C’est pendant ces études à l’UFR Staps de Strasbourg que Michel Koebel est « tombé amoureux » de la sociologie. Il profite des passerelles tendues entre l’UFR de sociologie et Staps pour passer une maîtrise de sociologie puis un DEA.
Dès sa seconde année de faculté, le jeune étudiant travaille. Il deviendra notamment animateur dans un des quartiers HLM de Schiltigheim. Il mène ce travail d’éducateur de rue pendant cinq ans avant d’être, pendant quatorze années, conseiller d’éducation populaire à la direction départementale Jeunesse et Sports à Colmar. Il s’est alors occupé de la politique de la Ville et des jeunes en difficulté, tout en participant au développement qualitatif des conseils municipaux des enfants.

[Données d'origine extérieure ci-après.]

-- pv_equiv track=rewrite | github.com/kimjjing1004/Python_Programmers | 2022-06-18/시저암호/solution1_피드백5.py | space
-- ===== SOURCE A (Python) =====
-- def spell(s, n):
--     answer = 0
--     result = ''
--
--     for i in range(len(s)):
--         answer = ord(s[i])
--
--         if answer > 96 and answer < 123:
--             answer = answer + n
--             if answer > 122:
--                 answer = answer - 26
--
--         if answer > 64 and answer < 91:
--             answer = answer + n
--             if answer > 90:
--                 answer = answer - 26
--
--         result += chr(answer)
--
--     return result
--
-- def space(s, n):
--     answer = 0
--     total = spell(s, n)
--     s = list(s)
--
--     for i in range(len(s)):
--         answer = ord(s[i])
--
--         if answer == 32:
--             total += s[i]
--             continue
--
--     return total
-- ===== SOURCE B (Python) =====
-- def space(s, n):
--     out = []
--     spaces = 0
--     for ch in s:
--         c = ord(ch)
--         if 96 < c < 123:
--             c += n
--             if c > 122:
--                 c -= 26
--         if 64 < c < 91:
--             c += n
--             if c > 90:
--                 c -= 26
--         out.append(chr(c))
--         if ch == ' ':
--             spaces += 1
--     return ''.join(out) + ' ' * spaces
-- ===== Notes on version B (the rewrite author's own statement) =====
-- stated objective: simpler
-- what changed: B replaces A's two passes (a spell helper building the ciphered string, then a second scan re-appending every space) by one loop that shifts each character and counts spaces, returning the buffer plus ' ' * spaces.
-- outside the precondition, e.g. on space('a', -66): A returns '\x1f', B returns '\x1f'; on space('a', 60000): A returns '\ueaa7', B returns '\ueaa7'; on space('A', -66): A raises ValueError, B raises ValueError
import Mathlib
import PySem

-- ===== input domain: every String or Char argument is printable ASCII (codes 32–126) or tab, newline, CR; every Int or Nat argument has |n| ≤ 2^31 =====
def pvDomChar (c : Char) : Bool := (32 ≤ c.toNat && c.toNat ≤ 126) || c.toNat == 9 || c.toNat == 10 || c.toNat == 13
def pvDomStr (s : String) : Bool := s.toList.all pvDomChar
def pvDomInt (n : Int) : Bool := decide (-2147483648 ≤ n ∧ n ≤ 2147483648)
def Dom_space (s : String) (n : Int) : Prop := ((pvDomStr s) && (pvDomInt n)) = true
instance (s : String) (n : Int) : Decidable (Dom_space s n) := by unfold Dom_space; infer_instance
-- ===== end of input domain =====

-- B merges A's two passes (spell helper + space-reappending scan) into one loop with a
-- space counter; return-value equivalence on Pre_ (simpler decomposition, no speed claim).

-- Python's chr(i); exact whenever 0 ≤ i < 0xD800, which Pre_space guarantees for every
-- code either port feeds it.
def pyChr (i : Int) : Char := Char.ofNat i.toNat

-- ===== PORT A =====
def spellStep (n : Int) (result : List Char) (ch : Char) : List Char :=
  let answer : Int := ch.toNat
  let answer := if 96 < answer ∧ answer < 123 then
      let answer := answer + n
      if answer > 122 then answer - 26 else answer
    else answer
  let answer := if 64 < answer ∧ answer < 91 then
      let answer := answer + n
      if answer > 90 then answer - 26 else answer
    else answer
  result ++ [pyChr answer]

def spell (s : String) (n : Int) : String :=
  String.ofList (s.toList.foldl (spellStep n) [])

def spaceStep (total : List Char) (c : Char) : List Char :=
  if (c.toNat : Int) = 32 then total ++ [c] else total

def space (s : String) (n : Int) : String :=
  let total := spell s n
  String.ofList (s.toList.foldl spaceStep total.toList)

-- ===== PORT B =====
def altStep (n : Int) (acc : List Char × Nat) (ch : Char) : List Char × Nat :=
  let c : Int := ch.toNat
  let c := if 96 < c ∧ c < 123 then
      let c := c + n
      if c > 122 then c - 26 else c
    else c
  let c := if 64 < c ∧ c < 91 then
      let c := c + n
      if c > 90 then c - 26 else c
    else c
  (acc.1 ++ [pyChr c], if ch = ' ' then acc.2 + 1 else acc.2)

def space_alt (s : String) (n : Int) : String :=
  let st := s.toList.foldl (altStep n) ([], 0)
  String.ofList (st.1 ++ List.replicate st.2 ' ')

-- ===== PRECONDITION & SPEC =====
-- Pre_ excludes shift amounts with which Python's chr raises ValueError on some letter or
-- yields a code in the surrogate range (unrepresentable as a Lean Char); the bound is uniform
-- over all letters, so some letter/shift pairs that A happens to survive are excluded too.
def Pre_space (s : String) (n : Int) : Prop :=
  (s.toList.all (fun c =>
      !((96 < c.toNat && c.toNat < 123) || (64 < c.toNat && c.toNat < 91))) = true)
  ∨ (-65 ≤ n ∧ n ≤ 55199)
instance (s : String) (n : Int) : Decidable (Pre_space s n) := by unfold Pre_space; infer_instance
def pvWitness_space : String × Int := ("Hello World", 3)

def Spec_space (s : String) (n : Int) (out : String) : Prop := out = space_alt s n
instance (s : String) (n : Int) (out : String) : Decidable (Spec_space s n out) := by unfold Spec_space; infer_instance

-- ===== CLAIM (what is proved, stated in full; the proofs are below) =====
def Claim_equal_space : Prop := ∀ (s : String) (n : Int), Dom_space s n → Pre_space s n → Spec_space s n (space s n)

-- ===== LEMMAS AND PROOFS =====
-- the per-character shift, abstracted for the proofs
def shiftC (n : Int) (ch : Char) : Char :=
  let c : Int := ch.toNat
  let c := if 96 < c ∧ c < 123 then
      let c := c + n
      if c > 122 then c - 26 else c
    else c
  let c := if 64 < c ∧ c < 91 then
      let c := c + n
      if c > 90 then c - 26 else c
    else c
  pyChr c

lemma spellStep_eq (n : Int) (r : List Char) (ch : Char) :
    spellStep n r ch = r ++ [shiftC n ch] := rfl

lemma foldl_spellStep (n : Int) (l : List Char) :
    ∀ acc, l.foldl (spellStep n) acc = acc ++ l.map (shiftC n) := by
  induction l with
  | nil => simp
  | cons c l ih => intro acc; simp [List.foldl, spellStep_eq, ih]

lemma toNat_eq_32_iff (c : Char) : (c.toNat : Int) = 32 ↔ c = ' ' := by
  constructor
  · intro h
    have h1 : c.toNat = 32 := by exact_mod_cast h
    have h2 : c.val = (' ' : Char).val := by
      apply UInt32.toNat_inj.mp
      simpa using h1
    exact Char.ext h2
  · intro h; subst h; decide

lemma foldl_spaceStep (l : List Char) :
    ∀ acc, l.foldl spaceStep acc = acc ++ List.replicate (l.count ' ') ' ' := by
  induction l with
  | nil => simp
  | cons c l ih =>
    intro acc
    by_cases hc : c = ' '
    · subst hc
      simp [List.foldl, spaceStep, ih]
      rw [← List.replicate_succ, List.replicate_succ']
    · have h32 : ¬ ((c.toNat : Int) = 32) := fun h => hc ((toNat_eq_32_iff c).mp h)
      simp [List.foldl, spaceStep, h32, ih, hc]

lemma altStep_eq (n : Int) (acc : List Char × Nat) (ch : Char) :
    altStep n acc ch = (acc.1 ++ [shiftC n ch], if ch = ' ' then acc.2 + 1 else acc.2) := rfl

lemma foldl_altStep (n : Int) (l : List Char) :
    ∀ acc : List Char × Nat,
      l.foldl (altStep n) acc = (acc.1 ++ l.map (shiftC n), acc.2 + l.count ' ') := by
  induction l with
  | nil => simp
  | cons c l ih =>
    intro acc
    by_cases hc : c = ' ' <;> simp [List.foldl, altStep_eq, ih, hc] <;> omega

-- ===== VERDICT (by name: the statement is the Claim_ definition above) =====
theorem space_spec : Claim_equal_space := by
  intro s n _ _
  unfold Spec_space space space_alt spell
  simp only [String.toList_ofList, foldl_spellStep, foldl_spaceStep, foldl_altStep]
  simp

En 1997, il soutient finalement sa thème en sciences sociales portant sur « Le recours à la jeunesse dans l’espace politique local ». Il publiera ensuite un certain nombre d’articles puis obtient en 2001 sa qualification de maître de conférences. Il enseigne aujourd’hui la sociologie à l’UFR Staps de l’université Reims Champagne-Ardenne.
Référendum local
Militant, il avait déjà critiqué la récupération politique des conseils municipaux des enfants à l’époque où il encourageait leur développement. Il fait également partie de Raison d’agir, un collectif de chercheurs en sociologie qui entend « diffuser, au-delà du cercle des spécialistes, une analyse critique de la société à partir d’enquête et de théories ». D’où la publication récente de son opuscule intitulé Le pouvoir local ou la démocratie improbable (Les Editions du Croquant, collection Savoir/Agir). En 128 pages, dans un langage simple, il analyse chiffres à l’appui l’éloignement des élus des simples citoyens.

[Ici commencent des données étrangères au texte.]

theorem pvA_loop_eq_S (lang : String) (c : Char) : ∀ (fuel : Nat) (u : List Char) (st : Int),
    ((∃ k : Nat, u[k]? = some c ∧ u[k + 1]? = some c) → pvInv c u st) →
    pvMu u st < fuel →
    pvA_loop lang [c] fuel u st = pvS (lang == "en" || lang == "de") c u := by
  intro fuel
  induction fuel with
  | zero => intro u st _ hfuel; omega
  | succ f ih =>
    intro u st hinv hfuel
    rw [pvA_loop_succ]
    by_cases hdd : ∃ k : Nat, u[k]? = some c ∧ u[k + 1]? = some c
    case neg =>
      rw [if_neg (by simpa using (not_iff_not.mpr (pv_count_ne_zero c u)).mpr hdd)]
      exact (pvS_id _ c u (fun k hk => hdd ⟨k, hk⟩)).symm
    case pos =>
      obtain ⟨hst0, hstlen, hstc, hpre⟩ := hinv hdd
      have hcount : PySem.Chars.count u ([c] ++ [c]) ≠ 0 := (pv_count_ne_zero c u).mpr hdd
      rw [if_pos hcount]
      have hstcast : st = ((st.toNat : Nat) : Int) := (Int.toNat_of_nonneg hst0).symm
      set s := st.toNat with hsdef
      have hsL : s < u.length := hstlen
      have hscan := pv_scanEnd_eq c u s (le_of_lt hsL)
      set r := pvLead c (u.drop s) with hrdef
      have hr1 : 1 ≤ r := by
        rcases Nat.eq_zero_or_pos r with h0 | h
        · exact absurd (by rw [List.head?_drop]; exact hstc)
            (pvLead_zero_head c _ (hrdef.symm.trans h0))
        · exact h
      have hrle : s + r ≤ u.length := by
        have h0 := pvLead_le c (u.drop s)
        rw [← hrdef] at h0
        simp at h0
        omega
      set Z := u.drop (s + r) with hZdef
      set A := u.take s with hAdef
      have hZ : Z.head? ≠ some c := by
        have h0 := pvLead_drop_head c (u.drop s)
        rw [List.drop_drop, ← hrdef] at h0
        rw [hZdef]
        exact h0
      have hdecS : u.drop s = List.replicate r c ++ Z := by
        have h0 := pvLead_decomp c (u.drop s)
        rw [List.drop_drop, ← hrdef] at h0
        rw [hZdef, ← h0]
      have hdecU : u = A ++ (List.replicate r c ++ Z) := by
        rw [hAdef, ← hdecS, List.take_append_drop]
      have hAlen : A.length = s := by
        rw [hAdef]
        simp
        omega
      have hA : pvNoCC c A := by
        intro k ⟨h1, h2⟩
        have hk1 : k + 1 < A.length := (List.getElem?_eq_some_iff.mp h2).1
        rw [hAlen] at hk1
        refine hpre k (by omega) ⟨?_, ?_⟩
        · rw [hAdef, List.getElem?_take, if_pos (show k < s by omega)] at h1
          exact h1
        · rw [hAdef, List.getElem?_take, if_pos (show k + 1 < s by omega)] at h2
          exact h2
      have hAlast : A.getLast? = some c → False := by
        intro h
        rcases Nat.eq_zero_or_pos s with hs0 | hs1
        · rw [hAdef, hs0] at h
          simp at h
        · rw [List.getLast?_eq_getElem?, hAlen] at h
          rw [hAdef, List.getElem?_take, if_pos (show s - 1 < s by omega)] at h
          refine hpre (s - 1) (by omega) ⟨h, ?_⟩
          rw [show s - 1 + 1 = s from by omega]
          exact hstc
      by_cases hr2 : r = 1
      · -- singleton run: the `continue` branch
        have hbeq : (pvA_scanEnd [c] u st - st == 1) = true := by
          rw [hstcast, hscan, beq_iff_eq]
          push_cast
          omega
        rw [if_pos hbeq]
        rw [hstcast, show (((s : Nat) : Int) + 1) = (((s + 1 : Nat)) : Int) from by push_cast; ring]
        set st' := PySem.Chars.findFrom u [c] (((s + 1 : Nat)) : Int) with hst'
        have hsle : s + 1 ≤ u.length := by omega
        have hZ1 : u[s + 1]? ≠ some c := by
          have h0 := hZ
          rw [hZdef, List.head?_drop, show s + r = s + 1 from by omega] at h0
          exact h0
        have hne1 : st' ≠ -1 := by
          intro h
          apply (PySem.Chars.findFrom_natCast_eq_neg_one_iff u [c] (s + 1) hsle).mp (hst' ▸ h)
          obtain ⟨k0, hk0, hk01⟩ := hdd
          have hk0ge : s + 1 ≤ k0 := by
            rcases Nat.lt_or_ge k0 s with h1 | h1
            · exact absurd ⟨hk0, hk01⟩ (hpre k0 (by omega))
            · rcases Nat.eq_or_lt_of_le h1 with h2 | h2
              · exact absurd (h2 ▸ hk01) hZ1
              · omega
          refine pv_mem_infix c _ (List.mem_of_getElem? (l := u.drop (s + 1)) (i := k0 - (s + 1)) ?_)
          rw [List.getElem?_drop, show s + 1 + (k0 - (s + 1)) = k0 from by omega]
          exact hk0
        obtain ⟨hge, hpref, hmin⟩ := PySem.Chars.findFrom_natCast_spec u [c] (s + 1) hsle hne1
        have h0' : 0 ≤ st' := le_trans (by positivity) hge
        have hc' : u[st'.toNat]? = some c := by
          rw [← List.head?_drop]
          exact (pv_singleton_prefix c _).mp hpref
        have hlen' : st'.toNat < u.length := (List.getElem?_eq_some_iff.mp hc').1
        have hge' : s + 1 ≤ st'.toNat := by omega
        have hpre' : ∀ k2 : Nat, k2 + 1 ≤ st'.toNat →
            ¬ (u[k2]? = some c ∧ u[k2 + 1]? = some c) := by
          intro k2 hk2 ⟨ha, hb⟩
          rcases Nat.lt_or_ge k2 s with hlt2 | hge2
          · exact hpre k2 (by omega) ⟨ha, hb⟩
          · rcases Nat.eq_or_lt_of_le hge2 with heq2 | hgt2
            · exact hZ1 (by rw [show s + 1 = k2 + 1 from by omega]; exact hb)
            · exact hmin k2 (by omega) (by omega)
                ((pv_singleton_prefix c _).mpr (by rw [List.head?_drop]; exact ha))
        apply ih u st' (fun _ => ⟨h0', hlen', hc', hpre'⟩)
        unfold pvMu at hfuel ⊢
        omega
      · -- a genuine run of length ≥ 2
        have hr2' : 2 ≤ r := by omega
        have hbeq : (pvA_scanEnd [c] u st - st == 1) = false := by
          rw [hstcast, hscan, beq_eq_false_iff_ne]
          push_cast
          omega
        rw [hbeq]
        rw [if_neg (by simp)]
        have hSu : pvS (lang == "en" || lang == "de") c u
            = A ++ (if Z.isEmpty then [c]
                else if pvKeep (lang == "en" || lang == "de") Z then
                  c :: pvS (lang == "en" || lang == "de") c Z
                else pvS (lang == "en" || lang == "de") c Z) := by
          conv_lhs => rw [hdecU]
          rw [pvS_append _ c A _ hA (fun h => (hAlast h).elim),
            pvS_run _ c r Z hr2' hZ]
        have hsl0 : PySem.List.slice u (some 0) (some st) = A := by
          rw [hstcast, hAdef]
          exact pv_slice_take u s
        have hsle2 : PySem.List.slice u (some (pvA_scanEnd [c] u st)) none = Z := by
          rw [hstcast, hscan, hZdef]
          exact pv_slice_drop u (s + r)
        by_cases hZlt : s + r < u.length
        · -- run followed by more text
          rw [if_pos (show pvA_scanEnd [c] u st < (u.length : Int) from by
            rw [hstcast, hscan]; exact_mod_cast hZlt)]
          have hZef : Z.isEmpty = false := by
            rw [hZdef]
            simp [List.isEmpty_iff, List.drop_eq_nil_iff]
            omega
          have hkeepeq : pvKeep true Z = pvA_cond u (pvA_scanEnd [c] u st) := by
            have h := pvA_cond_eq u (s + r) hZlt
            rw [← hZdef] at h
            rw [hstcast, hscan, h]
          have hlen1 : (A ++ [c] ++ Z).length < u.length := by
            simp [hAlen, hZdef]
            omega
          have hlen2 : (A ++ Z).length < u.length := by
            simp [hAlen, hZdef]
            omega
          have hremove : pvA_loop lang [c] f (A ++ Z) (PySem.Chars.find (A ++ Z) [c])
              = A ++ pvS (lang == "en" || lang == "de") c Z := by
            rw [ih (A ++ Z) _ (fun hdd' => pv_find_inv c _ hdd') (by
              have := pvMu_lt_of_len_lt (A ++ Z) u (PySem.Chars.find (A ++ Z) [c]) st hlen2
                (by omega)
              omega)]
            rw [pvS_append _ c A Z hA (fun h => (hAlast h).elim)]
          cases hctx : (lang == "en" || lang == "de") with
          | false =>
            rw [hctx] at hSu hremove
            rw [if_neg (by simp)]
            rw [hsl0, hsle2, hremove, hSu, hZef]
            have hk : pvKeep false Z = false := by simp [pvKeep]
            simp [hk]
          | true =>
            rw [hctx] at hSu hremove
            rw [if_pos rfl]
            cases hcnd : pvA_cond u (pvA_scanEnd [c] u st) with
            | false =>
              rw [if_neg (by simp)]
              rw [hsl0, hsle2, hremove, hSu, hZef]
              rw [hcnd] at hkeepeq
              simp [hkeepeq]
            | true =>
              rw [if_pos rfl]
              rw [hsl0, hsle2]
              rw [ih (A ++ [c] ++ Z) _ (fun hdd' => pv_find_inv c _ hdd') (by
                have := pvMu_lt_of_len_lt (A ++ [c] ++ Z) u
                  (PySem.Chars.find (A ++ [c] ++ Z) [c]) st hlen1 (by omega)
                omega), hctx]
              rw [List.append_assoc, pvS_append _ c A _ hA (fun h => (hAlast h).elim)]
              rw [show ([c] ++ Z) = c :: Z from rfl, pvS_cons_c _ c Z hZ]
              rw [hSu, hZef]
              rw [hcnd] at hkeepeq
              simp [hkeepeq]
        · -- run reaches the end of the utterance
          have hZeq : s + r = u.length := by omega
          have hZnil : Z = [] := by
            rw [hZdef]
            exact List.drop_eq_nil_of_le (by omega)
          rw [if_neg (show ¬ pvA_scanEnd [c] u st < (u.length : Int) from by
            rw [hstcast, hscan]; exact_mod_cast hZlt)]
          rw [if_pos (show (pvA_scanEnd [c] u st == (u.length : Int)) = true from by
            rw [hstcast, hscan, beq_iff_eq]; exact_mod_cast hZeq)]
          rw [hsl0]
          have hlen3 : (A ++ [c]).length < u.length := by
            simp [hAlen]
            omega
          rw [ih (A ++ [c]) _ (fun hdd' => pv_find_inv c _ hdd') (by
            have := pvMu_lt_of_len_lt (A ++ [c]) u (PySem.Chars.find (A ++ [c]) [c]) st hlen3
              (by omega)
            omega)]
          rw [pvS_append _ c A [c] hA (fun h => (hAlast h).elim)]
          rw [pvS_cons_c _ c [] (by simp), pvS_nil]
          rw [hSu, hZnil]
          simp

« La décentralisation et l’enracinement local des hommes politiques devaient permettre de réduire la distance entre les élus et les citoyens. Or, depuis 30 ans, le recrutement du personnel politique local et sa professionnalisation accrue éloignent toujours davantage les élus de ceux qu’ils sont censés représenter », soutient le sociologue. Pour lui, si certains élus tentent d’y remédier en inventant de nouvelles formes de démocratie, dans la plupart des cas, elles ne font que reproduire les schémas existants.
Conférence-débat le 30 mars à 19 h 30 à la librairie Hartmann, 24 Grand’rue, animée par le sociologue Michel Koebel et Paul Coleiro, adjoint au maire d’Issenheim.